• [WORK ITEM]: A single number is the whole answer: the count of lines in the records where "sarcomaStepMax" occurs.

- Opening Delimiter -

-- parallel correspondence: B's pass 1 vs the best-row fold (same order, maxv = V ∘ best)
theorem pvMax_corr (arr : List (List (String × Int)))
    (bs : PySem.Dict Int (List (String × Int)) × List Int)
    (ms : PySem.Dict Int Int × List Int)
    (ho : ms.2 = bs.2) (hm : ∀ k, ms.1.get? k = (bs.1.get? k).map pvV) :
    (arr.foldl sarcomaStepMax ms).2 = (arr.foldl pvBestStep bs).2
    ∧ ∀ k, (arr.foldl sarcomaStepMax ms).1.get? k
        = ((arr.foldl pvBestStep bs).1.get? k).map pvV := by
  induction arr generalizing bs ms with
  | nil => exact ⟨ho, hm⟩
  | cons row rest ih =>
      rw [List.foldl_cons, List.foldl_cons]
      have hcur := hm (pvRowGet row "T")
      apply ih
      · unfold sarcomaStepMax pvBestStep
        cases hb : bs.1.get? (pvRowGet row "T") with
        | none =>
            rw [hb] at hcur
            simp only [hb, hcur, Option.map_none]
            rw [ho]
        | some b =>
            rw [hb] at hcur
            simp only [hb, hcur, Option.map_some]
            by_cases hc : pvV b < pvRowGet row "V"
            · rw [if_pos hc, if_pos (show pvRowGet b "V" < pvRowGet row "V" from hc)]
              exact ho
            · rw [if_neg hc, if_neg (show ¬ pvRowGet b "V" < pvRowGet row "V" from hc)]
              exact ho
      · intro k
        unfold sarcomaStepMax pvBestStep
        cases hb : bs.1.get? (pvRowGet row "T") with
        | none =>
            rw [hb] at hcur
            simp only [hb, hcur, Option.map_none]
            by_cases he : k = pvRowGet row "T"
            · subst he; simp [PySem.Dict.get?_insert_self, pvV]
            · simp [PySem.Dict.get?_insert_of_ne _ _ he, hm k]
        | some b =>
            rw [hb] at hcur
            simp only [hb, hcur, Option.map_some]
            by_cases hc : pvV b < pvRowGet row "V"
            · rw [if_pos hc, if_pos (show pvRowGet b "V" < pvRowGet row "V" from hc)]
              by_cases he : k = pvRowGet row "T"
              · subst he; simp [PySem.Dict.get?_insert_self, pvV]
              · simp [PySem.Dict.get?_insert_of_ne _ _ he, hm k]
            · rw [if_neg hc, if_neg (show ¬ pvRowGet b "V" < pvRowGet row "V" from hc)]
              exact hm k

- Closing Delimiter -

• [TASK ANSWER]: 4